Cyber security analyst
Cyber security analysts help to protect an organisation by employing a range of technologies and processes to prevent, detect and manage cyber threats
As a cyber security analyst, you'll monitor networks and systems, detect security threats ('events'), analyse and assess alarms, and report on threats, intrusion attempts and false alarms, either resolving them or escalating them, depending on the severity.
Broadly, you can work in one of the following areas:
- consulting, offering advisory services to clients
- working to protect the security of the organisation you work for.

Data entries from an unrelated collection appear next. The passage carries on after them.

lemma pvEff_ofNat (k : Nat) (h : k < 26) : pvEff (k : Int) = k := by
  simp only [pvEff]; omega

lemma pvGetD_set {α : Type} (l : List α) (m b : Nat) (v d : α) (hm : m < l.length) :
    (l.set m v).getD b d = if m = b then v else l.getD b d := by
  simp only [List.getD_eq_getElem?_getD, List.getElem?_set]
  split_ifs with h
  · subst h; simp [hm]
  · rfl

lemma pvSumAdd {α : Type} (l : List α) (f g : α → Nat) :
    (l.map (fun b => f b + g b)).sum = (l.map f).sum + (l.map g).sum := by
  induction l with
  | nil => simp
  | cons x l ih => simp [ih]; omega

lemma pvOneHot (e : Nat) (n : Nat) (he : e < n) :
    (((List.range n).map (fun b => if e == b then (1:Nat) else 0)).sum) = 1 := by
  induction n with
  | zero => omega
  | succ n ih =>
    rw [List.range_succ, List.map_append, List.sum_append]
    by_cases h : e = n
    · subst h
      have : ((List.range e).map (fun b => if e == b then (1:Nat) else 0)) = (List.range e).map (fun _ => 0) := by
        apply List.map_congr_left
        intro b hb
        simp only [List.mem_range] at hb
        simp only [beq_iff_eq, if_neg (by omega : ¬ e = b)]
      rw [this]
      simp
    · rw [ih (by omega)]
      simp [h]

lemma pvE_length (A : List (Int × Int)) (hk : ∀ p ∈ A, -26 ≤ p.1 ∧ p.1 < 26) :
    (((List.range 26).flatMap (fun b => A.filter (pvFb b)))).length = A.length := by
  induction A with
  | nil => simp
  | cons p l ih =>
    have hp := hk p (by simp)
    have hk' : ∀ q ∈ l, -26 ≤ q.1 ∧ q.1 < 26 := fun q hq => hk q (by simp [hq])
    have heff : pvEff p.1 < 26 := pvEff_lt _
    simp only [List.length_flatMap] at ih ⊢
    simp only [List.filter_cons]
    have : ∀ b ∈ List.range 26,
        (if pvFb b p then p :: l.filter (pvFb b) else l.filter (pvFb b)).length
        = (if pvEff p.1 == b then 1 else 0) + (l.filter (pvFb b)).length := by
      intro b _
      simp only [pvFb]
      split <;> simp <;> omega
    rw [List.map_congr_left this, pvSumAdd, ih hk', pvOneHot _ _ heff, List.length_cons]
    omega

lemma pvCountLoop (l : List (Int × Int)) : ∀ (C : List Int), C.length = 26 →
    (∀ p ∈ l, -26 ≤ p.1 ∧ p.1 < 26) →
    (l.foldl (fun C p => PySem.List.pySetD C p.1 (PySem.List.pyGetD C p.1 0 + 1)) C).length = 26 ∧
    ∀ b : Nat, b < 26 →
      (l.foldl (fun C p => PySem.List.pySetD C p.1 (PySem.List.pyGetD C p.1 0 + 1)) C).getD b 0
        = C.getD b 0 + (l.countP (pvFb b) : Int) := by
  induction l with
  | nil => intro C hC hk; simp [hC]
  | cons p l ih =>
    intro C hC hk
    have hp := hk p (by simp)
    have hk' : ∀ q ∈ l, -26 ≤ q.1 ∧ q.1 < 26 := fun q hq => hk q (by simp [hq])
    simp only [List.foldl_cons]
    rw [pvSetD_norm _ _ _ hC hp.1 hp.2, pvGetD_norm _ _ _ hC hp.1 hp.2]
    have hC' : (C.set (pvEff p.1) (C.getD (pvEff p.1) 0 + 1)).length = 26 := by simp [hC]
    obtain ⟨hlen, hval⟩ := ih _ hC' hk'
    refine ⟨hlen, ?_⟩
    intro b hb
    rw [hval b hb, pvGetD_set _ _ _ _ _ (by rw [hC]; exact pvEff_lt _), List.countP_cons]
    by_cases h : pvEff p.1 = b
    · subst h; simp [pvFb]; ring
    · simp [pvFb, h, (by simpa using h : ¬ (pvEff p.1 == b) = true)]

lemma pvPrefixLoop (C : List Int) (hC : C.length = 26) (m : Nat) (hm : m ≤ 26) :
    ((PySem.List.pyRange 1 (m : Int) 1).foldl
        (fun C i => PySem.List.pySetD C i
          (PySem.List.pyGetD C i 0 + PySem.List.pyGetD C (i - 1) 0)) C).length = 26 ∧
    ∀ b : Nat, b < 26 →
      ((PySem.List.pyRange 1 (m : Int) 1).foldl
        (fun C i => PySem.List.pySetD C i
          (PySem.List.pyGetD C i 0 + PySem.List.pyGetD C (i - 1) 0)) C).getD b 0
      = if b < m then ((List.range (b+1)).map (fun j => C.getD j 0)).sum else C.getD b 0 := by
  induction m with
  | zero =>
    rw [PySem.List.pyRange_one_eq_nil (by norm_num)]
    simpa [hC] using fun b _ => rfl
  | succ m ih =>
    by_cases hm0 : m = 0
    · subst hm0
      rw [show (((0+1 : Nat)) : Int) = 1 by norm_num, PySem.List.pyRange_one_eq_nil (by norm_num)]
      refine ⟨hC, ?_⟩
      intro b hb
      simp only [List.foldl_nil]
      by_cases h : b < 1
      · have : b = 0 := by omega
        subst this; simp
      · simp [h]
    · obtain ⟨hlen, hval⟩ := ih (by omega)
      rw [show ((m+1 : Nat) : Int) = (m : Int) + 1 by push_cast; ring,
        PySem.List.pyRange_one_succ_right (by exact_mod_cast Nat.one_le_iff_ne_zero.mpr hm0),
        List.foldl_append]
      simp only [List.foldl_cons, List.foldl_nil]
      set C1 := (PySem.List.pyRange 1 (m : Int) 1).foldl
          (fun C i => PySem.List.pySetD C i
            (PySem.List.pyGetD C i 0 + PySem.List.pyGetD C (i - 1) 0)) C with hC1
      have hmlt : (m : Int) < 26 := by exact_mod_cast (by omega : m < 26)
      rw [pvSetD_norm _ _ _ hlen (by omega) hmlt,
          pvGetD_norm _ _ _ hlen (by omega) hmlt,
          show (m : Int) - 1 = ((m - 1 : Nat) : Int) by omega,
          pvGetD_norm _ _ _ hlen (by omega) (by omega),
          pvEff_ofNat m (by omega), pvEff_ofNat (m-1) (by omega)]
      constructor
      · simp [hlen]
      · intro b hb
        rw [pvGetD_set _ _ _ _ _ (by omega)]
        by_cases h : m = b
        · rw [if_pos h]
          subst h
          rw [hval m hb, if_neg (lt_irrefl m), hval (m-1) (by omega), if_pos (by omega),
              if_pos (by omega : m < m + 1)]
          have e2 : List.range m = List.range (m-1) ++ [m-1] := by
            conv_lhs => rw [show m = (m-1) + 1 by omega]
            exact List.range_succ
          rw [List.range_succ (n := m - 1)]
          conv_rhs => rw [List.range_succ, e2]
          simp only [List.map_append, List.map_cons, List.map_nil, List.sum_append,
            List.sum_cons, List.sum_nil]
          ring
        · rw [if_neg h, hval b hb]
          by_cases h2 : b < m
          · rw [if_pos h2, if_pos (by omega)]
          · rw [if_neg h2, if_neg (by omega)]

Job titles vary and may include information security analyst, security analyst, information security consultant, security operations centre (SOC) analyst and cyber intelligence analyst.
Responsibilities
As a cyber security analyst, you'll need to:
- keep up to date with the latest security and technology developments
- research/evaluate emerging cyber security threats and vulnerabilities and ways to manage them
- plan for disaster recovery and create contingency plans in the event of any security breaches
- monitor for attacks, intrusions and unusual, unauthorised or illegal activity
- test and evaluate security products and check suppliers’ certification, compliance and accreditation
- design new security systems or upgrade existing ones
- use advanced analytic tools to determine emerging threat patterns and vulnerabilities
- engage in 'ethical hacking', for example, simulating security breaches
- identify potential weaknesses and implement measures, such as firewalls and encryption
- investigate security alerts and provide incident response using incident handling methodologies and best practices
- monitor and respond to common cyber threats such as 'phishing' emails, 'pharming' activity, malware and ransomware
- monitor identity and access management, including monitoring for abuse of permissions by authorised system users
- liaise with stakeholders in relation to cyber security issues and provide future recommendations
- record all findings, actions taken and lessons learned following an incident to strengthen future responses
- generate incident reports for both technical and non-technical staff and stakeholders
- review and improve security processes
- maintain an information security risk register and assist with internal and external audits relating to information security
- promote a culture of security amongst colleagues and other stakeholders and support wider security initiatives
- assist with the creation, maintenance and delivery of cyber security awareness training for colleagues
- give advice and guidance to staff on issues such as spam and unwanted or malicious emails.
Salary
- Salaries for cyber security analysts with one to three years' experience typically range from £37,500 to £52,500.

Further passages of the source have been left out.